* Stored entries
-- pv_equiv track=rewrite | github.com/TsumaR/atcoder | aribook/full_search/arc006c.py | stacking
-- ===== SOURCE A (Python) =====
-- def stacking(box, tower):
--     if tower == [] or box > max(tower):
--         tower.append(box)
--     else:
--         tower.sort()
--         for i in range(len(tower)):
--             if tower[i] >= box:
--                 tower[i] = box
--                 break
--
--     return tower
-- ===== SOURCE B (Python) =====
-- def stacking(box, tower):
--     taller = [t for t in tower if t >= box]
--     if not taller:
--         tower.append(box)
--     else:
--         tower.remove(min(taller))
--         tower.append(box)
--         tower.sort()
--     return tower
-- ===== Notes on version B (the rewrite author's own statement) =====
-- stated objective: alternative
-- what changed: Instead of sorting and overwriting the first sorted element >= box, B filters out the tops that can take the box, removes the smallest of them from the tower, appends the box and sorts once; the no-candidate test replaces the max() guard.
import Mathlib
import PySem

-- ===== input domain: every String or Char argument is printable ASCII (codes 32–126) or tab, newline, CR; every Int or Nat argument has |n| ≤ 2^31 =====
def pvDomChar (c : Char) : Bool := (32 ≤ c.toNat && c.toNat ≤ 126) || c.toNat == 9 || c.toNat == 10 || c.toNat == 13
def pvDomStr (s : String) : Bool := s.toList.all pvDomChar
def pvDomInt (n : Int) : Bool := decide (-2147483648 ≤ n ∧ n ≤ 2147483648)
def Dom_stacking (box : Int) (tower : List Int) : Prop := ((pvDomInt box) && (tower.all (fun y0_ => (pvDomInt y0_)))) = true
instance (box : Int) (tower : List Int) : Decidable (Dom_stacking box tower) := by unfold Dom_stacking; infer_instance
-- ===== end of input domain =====

-- B computes by multiset surgery instead of A's sort-then-overwrite: it collects the tops
-- that can take the box, removes the smallest of them, appends the box and sorts
-- (alternative decomposition; same in-place mutation of `tower`; equal return values proved below).

-- ===== PORT A =====
-- A's `for i in range(len(tower)): if tower[i] >= box: tower[i] = box; break`
def pvReplaceLoop (box : Int) : List Int → List Int
  | [] => []
  | x :: xs => if x ≥ box then box :: xs else x :: pvReplaceLoop box xs

def stacking (box : Int) (tower : List Int) : List Int :=
  -- `tower == [] or box > max(tower)` : max? = none exactly when tower == []
  match PySem.List.max? tower (fun y => y) with
  | none => tower ++ [box]
  | some m =>
      if box > m then tower ++ [box]
      else pvReplaceLoop box (PySem.List.sorted tower (fun x => x))

-- ===== PORT B =====
def stacking_alt (box : Int) (tower : List Int) : List Int :=
  let taller := tower.filter (fun t => decide (box ≤ t))
  if taller = [] then tower ++ [box]
  else
    -- here taller ≠ [] so Python's min(taller) is (min? taller).getD _, and the minimum is a
    -- member of tower, so tower.remove(m) is (remove? tower m).getD _ (both defaults unreachable)
    let m := (PySem.List.min? taller (fun y => y)).getD 0
    PySem.List.sorted (((PySem.List.remove? tower m).getD tower) ++ [box]) (fun x => x)

-- ===== PRECONDITION & SPEC =====
def Spec_stacking (box : Int) (tower : List Int) (out : List Int) : Prop := out = stacking_alt box tower
instance (box : Int) (tower : List Int) (out : List Int) : Decidable (Spec_stacking box tower out) := by unfold Spec_stacking; infer_instance

-- ===== CLAIM (what is proved, stated in full; the proofs are below) =====
def Claim_equal_stacking : Prop := ∀ (box : Int) (tower : List Int), Dom_stacking box tower → Spec_stacking box tower (stacking box tower)

-- ===== LEMMAS AND PROOFS =====

-- every element of pvReplaceLoop's result is box or came from the input
theorem pvReplaceLoop_mem (box : Int) (s : List Int) :
    ∀ y ∈ pvReplaceLoop box s, y = box ∨ y ∈ s := by
  induction s with
  | nil => simp [pvReplaceLoop]
  | cons x xs ih =>
    intro y hy
    by_cases h : x ≥ box <;> simp [pvReplaceLoop, h] at hy
    · rcases hy with h1 | h1
      · exact Or.inl h1
      · exact Or.inr (by simp [h1])
    · rcases hy with h1 | h1
      · exact Or.inr (by simp [h1])
      · rcases ih y h1 with h2 | h2
        · exact Or.inl h2
        · exact Or.inr (by simp [h2])

-- replacing the first element ≥ box keeps the list sorted
theorem pvReplaceLoop_pairwise (box : Int) (s : List Int)
    (hs : s.Pairwise (fun a b => a ≤ b)) :
    (pvReplaceLoop box s).Pairwise (fun a b => a ≤ b) := by
  induction s with
  | nil => simp [pvReplaceLoop]
  | cons x xs ih =>
    rcases List.pairwise_cons.mp hs with ⟨hx, hxs⟩
    by_cases h : x ≥ box
    · simp only [pvReplaceLoop, if_pos h]
      exact List.pairwise_cons.mpr ⟨fun y hy => le_trans h (hx y hy), hxs⟩
    · simp only [pvReplaceLoop, if_neg h]
      refine List.pairwise_cons.mpr ⟨?_, ih hxs⟩
      intro y hy
      rcases pvReplaceLoop_mem box xs y hy with h1 | h1
      · exact h1 ▸ le_of_lt (lt_of_not_ge h)
      · exact hx y h1

-- the loop's result is a permutation of box :: (the list with its first element ≥ box erased)
theorem pvReplaceLoop_perm (box : Int) (s : List Int) (hex : ∃ x ∈ s, box ≤ x) :
    (pvReplaceLoop box s).Perm (box :: s.eraseP (fun x => decide (box ≤ x))) := by
  induction s with
  | nil => rcases hex with ⟨x, hx, _⟩; simp at hx
  | cons x xs ih =>
    by_cases h : x ≥ box
    · simp [pvReplaceLoop, h, List.eraseP_cons_of_pos, List.Perm.refl]
    · have hex' : ∃ y ∈ xs, box ≤ y := by
        rcases hex with ⟨y, hy, hby⟩
        rcases List.mem_cons.mp hy with h1 | h1
        · exact absurd (h1 ▸ hby) h
        · exact ⟨y, h1, hby⟩
      have : (fun x => decide (box ≤ x)) x = false := by simpa using h
      simp only [pvReplaceLoop, if_neg h, List.eraseP_cons, this]
      exact ((ih hex').cons x).trans (List.Perm.swap box x _)

-- in a sorted list, erasing the first element ≥ box is erasing the first occurrence of the
-- minimum m of the elements ≥ box
theorem erasePge_eq_erase (box m : Int) : ∀ (s : List Int),
    s.Pairwise (fun a b => a ≤ b) → m ∈ s → box ≤ m → (∀ y ∈ s, box ≤ y → m ≤ y) →
    s.eraseP (fun x => decide (box ≤ x)) = s.erase m := by
  intro s
  induction s with
  | nil => intro _ h; simp at h
  | cons x xs ih =>
    intro hs hm hbm hmin
    rcases List.pairwise_cons.mp hs with ⟨hx, hxs⟩
    by_cases h : box ≤ x
    · have hxm : x = m := by
        rcases List.mem_cons.mp hm with h1 | h1
        · exact h1.symm
        · exact le_antisymm (hx m h1) (hmin x (by simp) h)
      rw [List.eraseP_cons_of_pos (by simpa using h), hxm, List.erase_cons_head]
    · have hxm : x ≠ m := by intro he; exact h (he ▸ hbm)
      have hm' : m ∈ xs := by
        rcases List.mem_cons.mp hm with h1 | h1
        · exact absurd h1.symm hxm
        · exact h1
      rw [List.eraseP_cons_of_neg (by simpa using h),
          List.erase_cons_tail (by simpa using hxm),
          ih hxs hm' hbm (fun y hy hby => hmin y (by simp [hy]) hby)]

theorem stacking_spec_aux (box : Int) (tower : List Int) :
    stacking box tower = stacking_alt box tower := by
  by_cases hT : tower.filter (fun t => decide (box ≤ t)) = []
  · -- no tower top can take the box: both sides append
    have hlt : ∀ t ∈ tower, t < box := by
      intro t ht
      by_contra hc
      have : t ∈ tower.filter (fun t => decide (box ≤ t)) :=
        List.mem_filter.mpr ⟨ht, by simpa using le_of_not_gt hc⟩
      simp [hT] at this
    have hB : stacking_alt box tower = tower ++ [box] := by
      unfold stacking_alt; rw [if_pos hT]
    rw [hB]
    rcases hmax : PySem.List.max? tower (fun y => y) with _ | mx
    · unfold stacking; rw [hmax]
    · have : box > mx := hlt mx (PySem.List.max?_mem hmax)
      unfold stacking; rw [hmax]; simp [this]
  · -- some top ≥ box exists
    obtain ⟨t0, ht0, hbt0⟩ : ∃ t ∈ tower, box ≤ t := by
      rcases List.exists_mem_of_ne_nil _ hT with ⟨y, hy⟩
      rcases List.mem_filter.mp hy with ⟨h1, h2⟩
      exact ⟨y, h1, by simpa using h2⟩
    -- A takes the loop branch
    have hne : tower ≠ [] := by intro h; rw [h] at ht0; simp at ht0
    obtain ⟨mx, hmax⟩ : ∃ mx, PySem.List.max? tower (fun y => y) = some mx := by
      rcases hm : PySem.List.max? tower (fun y => y) with _ | mx
      · exact absurd ((PySem.List.max?_eq_none_iff _ _).mp hm) hne
      · exact ⟨mx, rfl⟩
    have hnb : ¬ box > mx := not_lt.mpr (le_trans hbt0 (PySem.List.max?_isMax hmax t0 ht0))
    set s := PySem.List.sorted tower (fun x => x) with hsdef
    have hA : stacking box tower = pvReplaceLoop box s := by
      unfold stacking; rw [hmax]; simp [hnb, hsdef]
    -- B's minimum m
    obtain ⟨m, hmin⟩ : ∃ m, PySem.List.min? (tower.filter (fun t => decide (box ≤ t))) (fun y => y) = some m := by
      rcases hm : PySem.List.min? (tower.filter (fun t => decide (box ≤ t))) (fun y => y) with _ | m
      · exact absurd ((PySem.List.min?_eq_none_iff _ _).mp hm) hT
      · exact ⟨m, rfl⟩
    have hmF : m ∈ tower.filter (fun t => decide (box ≤ t)) := PySem.List.min?_mem hmin
    have hmT : m ∈ tower := (List.mem_filter.mp hmF).1
    have hbm : box ≤ m := by simpa using (List.mem_filter.mp hmF).2
    have hmmin : ∀ y ∈ tower, box ≤ y → m ≤ y := by
      intro y hy hby
      exact PySem.List.min?_isMin hmin y (List.mem_filter.mpr ⟨hy, by simpa using hby⟩)
    have hrem : PySem.List.remove? tower m = some (tower.erase m) :=
      PySem.List.remove?_eq_some_erase tower m hmT
    have hB : stacking_alt box tower =
        PySem.List.sorted (tower.erase m ++ [box]) (fun x => x) := by
      unfold stacking_alt
      rw [if_neg hT]
      simp only [hmin, Option.getD_some, hrem]
    rw [hA, hB]
    -- both sides are sorted and are permutations of each other
    have hpw : s.Pairwise (fun a b => a ≤ b) := by
      simpa using PySem.List.sorted_pairwise tower (fun x => x)
    have hperm_s : s.Perm tower := PySem.List.sorted_perm tower (fun x => x) false
    have hms : m ∈ s := hperm_s.mem_iff.mpr hmT
    have hmmin_s : ∀ y ∈ s, box ≤ y → m ≤ y := fun y hy => hmmin y (hperm_s.mem_iff.mp hy)
    have hexs : ∃ x ∈ s, box ≤ x := ⟨m, hms, hbm⟩
    have hApw : (pvReplaceLoop box s).Pairwise (fun a b => a ≤ b) :=
      pvReplaceLoop_pairwise box s hpw
    have hBpw : (PySem.List.sorted (tower.erase m ++ [box]) (fun x => x)).Pairwise
        (fun a b => a ≤ b) := by
      simpa using PySem.List.sorted_pairwise (tower.erase m ++ [box]) (fun x => x)
    have hperm : (pvReplaceLoop box s).Perm
        (PySem.List.sorted (tower.erase m ++ [box]) (fun x => x)) := by
      refine ((pvReplaceLoop_perm box s hexs).trans ?_).trans
        (PySem.List.sorted_perm (tower.erase m ++ [box]) (fun x => x) false).symm
      rw [erasePge_eq_erase box m s hpw hms hbm hmmin_s]
      exact ((hperm_s.erase m).cons box).trans
        (by simpa using (List.perm_append_comm (l₁ := [box]) (l₂ := tower.erase m)))
    exact hperm.eq_of_pairwise (fun a b _ _ h1 h2 => le_antisymm h1 h2) hApw hBpw

-- ===== VERDICT (by name: the statement is the Claim_ definition above) =====
theorem stacking_spec : Claim_equal_stacking := by
  intro box tower _
  unfold Spec_stacking
  exact stacking_spec_aux box tower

* What is being asked
Exactly as they stand in the records above, print the lines from the one containing "((PySem.List.min?_eq_none_iff _ _).mp hm) hT" through the final line, inclusive.

* Result of this task
      · exact absurd ((PySem.List.min?_eq_none_iff _ _).mp hm) hT
      · exact ⟨m, rfl⟩
    have hmF : m ∈ tower.filter (fun t => decide (box ≤ t)) := PySem.List.min?_mem hmin
    have hmT : m ∈ tower := (List.mem_filter.mp hmF).1
    have hbm : box ≤ m := by simpa using (List.mem_filter.mp hmF).2
    have hmmin : ∀ y ∈ tower, box ≤ y → m ≤ y := by
      intro y hy hby
      exact PySem.List.min?_isMin hmin y (List.mem_filter.mpr ⟨hy, by simpa using hby⟩)
    have hrem : PySem.List.remove? tower m = some (tower.erase m) :=
      PySem.List.remove?_eq_some_erase tower m hmT
    have hB : stacking_alt box tower =
        PySem.List.sorted (tower.erase m ++ [box]) (fun x => x) := by
      unfold stacking_alt
      rw [if_neg hT]
      simp only [hmin, Option.getD_some, hrem]
    rw [hA, hB]
    -- both sides are sorted and are permutations of each other
    have hpw : s.Pairwise (fun a b => a ≤ b) := by
      simpa using PySem.List.sorted_pairwise tower (fun x => x)
    have hperm_s : s.Perm tower := PySem.List.sorted_perm tower (fun x => x) false
    have hms : m ∈ s := hperm_s.mem_iff.mpr hmT
    have hmmin_s : ∀ y ∈ s, box ≤ y → m ≤ y := fun y hy => hmmin y (hperm_s.mem_iff.mp hy)
    have hexs : ∃ x ∈ s, box ≤ x := ⟨m, hms, hbm⟩
    have hApw : (pvReplaceLoop box s).Pairwise (fun a b => a ≤ b) :=
      pvReplaceLoop_pairwise box s hpw
    have hBpw : (PySem.List.sorted (tower.erase m ++ [box]) (fun x => x)).Pairwise
        (fun a b => a ≤ b) := by
      simpa using PySem.List.sorted_pairwise (tower.erase m ++ [box]) (fun x => x)
    have hperm : (pvReplaceLoop box s).Perm
        (PySem.List.sorted (tower.erase m ++ [box]) (fun x => x)) := by
      refine ((pvReplaceLoop_perm box s hexs).trans ?_).trans
        (PySem.List.sorted_perm (tower.erase m ++ [box]) (fun x => x) false).symm
      rw [erasePge_eq_erase box m s hpw hms hbm hmmin_s]
      exact ((hperm_s.erase m).cons box).trans
        (by simpa using (List.perm_append_comm (l₁ := [box]) (l₂ := tower.erase m)))
    exact hperm.eq_of_pairwise (fun a b _ _ h1 h2 => le_antisymm h1 h2) hApw hBpw

-- ===== VERDICT (by name: the statement is the Claim_ definition above) =====
theorem stacking_spec : Claim_equal_stacking := by
  intro box tower _
  unfold Spec_stacking
  exact stacking_spec_aux box tower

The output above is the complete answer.